Alexei Starovoitov Dec. 26, 2023, 7:11 p.m. UTC
From: Alexei Starovoitov <ast@kernel.org>

Compilers optimize conditional operators at will, but often bpf programmers
want to force compilers to keep the same operator in asm as it's written in C.
Introduce bpf_cmp_likely/unlikely(var1, conditional_op, var2) macros that can be used as:

-               if (seen >= 1000)
+               if (bpf_cmp_unlikely(seen, >=, 1000))

The macros take advantage of BPF assembly that is C like.

The macros check the sign of variable 'seen' and emits either
signed or unsigned compare.

For example:
int a;
bpf_cmp_unlikely(a, >, 0) will be translated to 'if rX s> 0 goto' in BPF assembly.

unsigned int a;
bpf_cmp_unlikely(a, >, 0) will be translated to 'if rX > 0 goto' in BPF assembly.

C type conversions coupled with comparison operator are tricky.
  int i = -1;
  unsigned int j = 1;
  if (i < j) // this is false.

  long i = -1;
  unsigned int j = 1;
  if (i < j) // this is true.

Make sure BPF program is compiled with -Wsign-compare then the macros will catch
the mistake.

The macros check LHS (left hand side) only to figure out the sign of compare.

'if 0 < rX goto' is not allowed in the assembly, so the users
have to use a variable on LHS anyway.

The patch updates few tests to demonstrate the use of the macros.

The macro allows to use BPF_JSET in C code, since LLVM doesn't generate it at
present. For example:

if (i & j) compiles into r0 &= r1; if r0 == 0 goto

while

if (bpf_cmp_unlikely(i, &, j)) compiles into if r0 & r1 goto

Note that the macros has to be careful with RHS assembly predicate.
Since:
u64 __rhs = 1ull << 42;
asm goto("if r0 < %[rhs] goto +1" :: [rhs] "ri" (__rhs));
LLVM will silently truncate 64-bit constant into s32 imm.

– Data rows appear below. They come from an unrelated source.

-- pv_equiv track=rewrite | github.com/qiyuebuku/crawler | 树莓派/M3u8ToMp4.py | parse_ts_url
-- ===== SOURCE A (Python) =====
-- def parse_ts_url(file_lines):
--     try:
--         for index, line in enumerate(file_lines):
--             # 找ts地址并下载
--             if "EXTINF" in line:
--                 # 拼出ts片段的URL
--                 pd_url = file_lines[index + 1]
--                 yield pd_url
--
--     except Exception as e:
--         # self.err_log.write(str(e))
--
--         return None
-- ===== SOURCE B (Python) =====
-- def parse_ts_url(file_lines):
--     # Single forward pass with an 'emit next line' flag; no positional indexing,
--     # so no look-ahead and no exception to swallow.
--     emit_next = False
--     for line in file_lines:
--         if emit_next:
--             yield line
--         emit_next = "EXTINF" in line
-- ===== Notes on version B (the rewrite author's own statement) =====
-- stated objective: simpler
-- what changed: Replaces enumerate plus file_lines[index+1] look-ahead inside a swallow-all try/except by a single flag-threaded forward pass ('emit next line'), which needs no indexing and no exception handling.
import Mathlib
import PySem

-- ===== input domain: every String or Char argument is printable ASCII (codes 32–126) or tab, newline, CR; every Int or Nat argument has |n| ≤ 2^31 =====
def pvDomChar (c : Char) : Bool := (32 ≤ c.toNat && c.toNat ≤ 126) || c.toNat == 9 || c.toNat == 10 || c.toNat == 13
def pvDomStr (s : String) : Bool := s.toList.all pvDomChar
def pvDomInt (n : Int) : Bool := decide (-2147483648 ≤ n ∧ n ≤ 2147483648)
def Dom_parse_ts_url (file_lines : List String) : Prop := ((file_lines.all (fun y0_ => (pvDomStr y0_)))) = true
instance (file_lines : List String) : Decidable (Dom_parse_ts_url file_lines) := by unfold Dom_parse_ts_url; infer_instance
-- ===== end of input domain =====

-- B replaces A's enumerate + file_lines[index+1] look-ahead (with a swallow-all try/except)
-- by a single flag-threaded forward pass; objective: simpler.


-- ===== PORT A =====
-- loop over enumerate(file_lines); 'yield file_lines[index+1]'; a none from pyGet?
-- (IndexError) is caught by A's try/except, ending the generator ⇒ return what was yielded.
def parseTsGoA (file_lines : List String) : List (Int × String) → List String
  | [] => []
  | (i, line) :: rest =>
    if PySem.Str.isIn "EXTINF" line then
      match PySem.List.pyGet? file_lines (i + 1) with
      | none => []
      | some pd_url => pd_url :: parseTsGoA file_lines rest
    else parseTsGoA file_lines rest

def parse_ts_url (file_lines : List String) : List String :=
  parseTsGoA file_lines (PySem.List.enumerate file_lines)

-- ===== PORT B =====
-- flag-threaded fold: if emit_next then yield the line; new flag = "EXTINF" in line.
def parse_ts_url_alt (file_lines : List String) : List String :=
  (file_lines.foldl
    (fun (st : List String × Bool) line =>
      let acc := if st.2 then st.1 ++ [line] else st.1
      (acc, PySem.Str.isIn "EXTINF" line))
    ([], false)).1

-- ===== PRECONDITION & SPEC =====
def Spec_parse_ts_url (file_lines : List String) (out : List String) : Prop := out = parse_ts_url_alt file_lines
instance (file_lines : List String) (out : List String) : Decidable (Spec_parse_ts_url file_lines out) := by unfold Spec_parse_ts_url; infer_instance

-- ===== CLAIM (what is proved, stated in full; the proofs are below) =====
def Claim_equal_parse_ts_url : Prop := ∀ (file_lines : List String), Dom_parse_ts_url file_lines → Spec_parse_ts_url file_lines (parse_ts_url file_lines)

-- ===== LEMMAS AND PROOFS =====

-- reference recursion for B: emit the line when the flag is set, new flag from the line
def parseTsFB (flag : Bool) : List String → List String
  | [] => []
  | l :: ls => (if flag then [l] else []) ++ parseTsFB (PySem.Str.isIn "EXTINF" l) ls

lemma parseTsB_fold (ls : List String) : ∀ (acc : List String) (flag : Bool),
    (ls.foldl
      (fun (st : List String × Bool) line =>
        let acc := if st.2 then st.1 ++ [line] else st.1
        (acc, PySem.Str.isIn "EXTINF" line))
      (acc, flag)).1 = acc ++ parseTsFB flag ls := by
  induction ls with
  | nil => intro acc flag; simp [parseTsFB]
  | cons l ls ih =>
    intro acc flag
    simp only [List.foldl_cons, parseTsFB, ih]
    cases flag <;> simp

-- reference recursion for A over the suffix being traversed
def parseTsFA : List String → List String
  | [] => []
  | l :: ls =>
    if PySem.Str.isIn "EXTINF" l then
      (match ls with
       | [] => []
       | n :: _ => n :: parseTsFA ls)
    else parseTsFA ls

lemma parseTsGoA_eq (rest : List String) : ∀ (pre : List String),
    parseTsGoA (pre ++ rest) (PySem.List.enumerate rest (pre.length : Int)) = parseTsFA rest := by
  induction rest with
  | nil => intro pre; simp [PySem.List.enumerate_nil, parseTsGoA, parseTsFA]
  | cons l ls ih =>
    intro pre
    have hget : PySem.List.pyGet? (pre ++ l :: ls) ((pre.length : Int) + 1) = ls[0]? := by
      have h1 : pre ++ l :: ls = (pre ++ [l]) ++ ls := by simp
      have h2 := PySem.List.pyGet?_append_right (pre ++ [l]) ls 0
      rw [h1]
      simpa using h2
    have hrec : parseTsGoA (pre ++ l :: ls) (PySem.List.enumerate ls (↑pre.length + 1))
        = parseTsFA ls := by
      have h1 : pre ++ l :: ls = (pre ++ [l]) ++ ls := by simp
      have h2 : ((pre.length : Int) + 1) = (((pre ++ [l]).length : Nat) : Int) := by simp
      rw [h1, h2]; exact ih (pre ++ [l])
    rw [PySem.List.enumerate_cons, parseTsGoA, hget, hrec]
    cases ls with
    | nil =>
      cases h : PySem.Chars.isIn ['E','X','T','I','N','F'] l.toList <;>
        simp [parseTsFA, PySem.Str.isIn, h]
    | cons n ls' =>
      cases h : PySem.Chars.isIn ['E','X','T','I','N','F'] l.toList <;>
        simp [parseTsFA, PySem.Str.isIn, h]

lemma parseTsFA_eq_FB (ls : List String) : ∀ (l : String),
    parseTsFA (l :: ls) = parseTsFB (PySem.Str.isIn "EXTINF" l) ls := by
  induction ls with
  | nil => intro l; simp [parseTsFA, parseTsFB]
  | cons n ls' ih =>
    intro l
    show (if PySem.Str.isIn "EXTINF" l then n :: parseTsFA (n :: ls') else parseTsFA (n :: ls'))
        = (if PySem.Str.isIn "EXTINF" l then [n] else []) ++ parseTsFB (PySem.Str.isIn "EXTINF" n) ls'
    rw [ih n]
    cases PySem.Str.isIn "EXTINF" l <;> simp

-- ===== VERDICT (by name: the statement is the Claim_ definition above) =====
theorem parse_ts_url_spec : Claim_equal_parse_ts_url := by
  intro file_lines _
  unfold Spec_parse_ts_url parse_ts_url parse_ts_url_alt
  have hA : parseTsGoA file_lines (PySem.List.enumerate file_lines) = parseTsFA file_lines := by
    have := parseTsGoA_eq file_lines []
    simpa using this
  rw [hA, parseTsB_fold file_lines [] false, List.nil_append]
  cases file_lines with
  | nil => rfl
  | cons l ls => rw [parseTsFA_eq_FB ls l]; simp [parseTsFB]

Note that [lhs] "r"((short)LHS) the type cast is a workaround for LLVM issue.
When LHS is exactly 32-bit LLVM emits redundant <<=32, >>=32 to zero upper 32-bits.
When LHS is 64 or 16 or 8-bit variable there are no shifts.
When LHS is 32-bit the (u64) cast doesn't help. Hence use (short) cast.
It does _not_ truncate the variable before it's assigned to a register.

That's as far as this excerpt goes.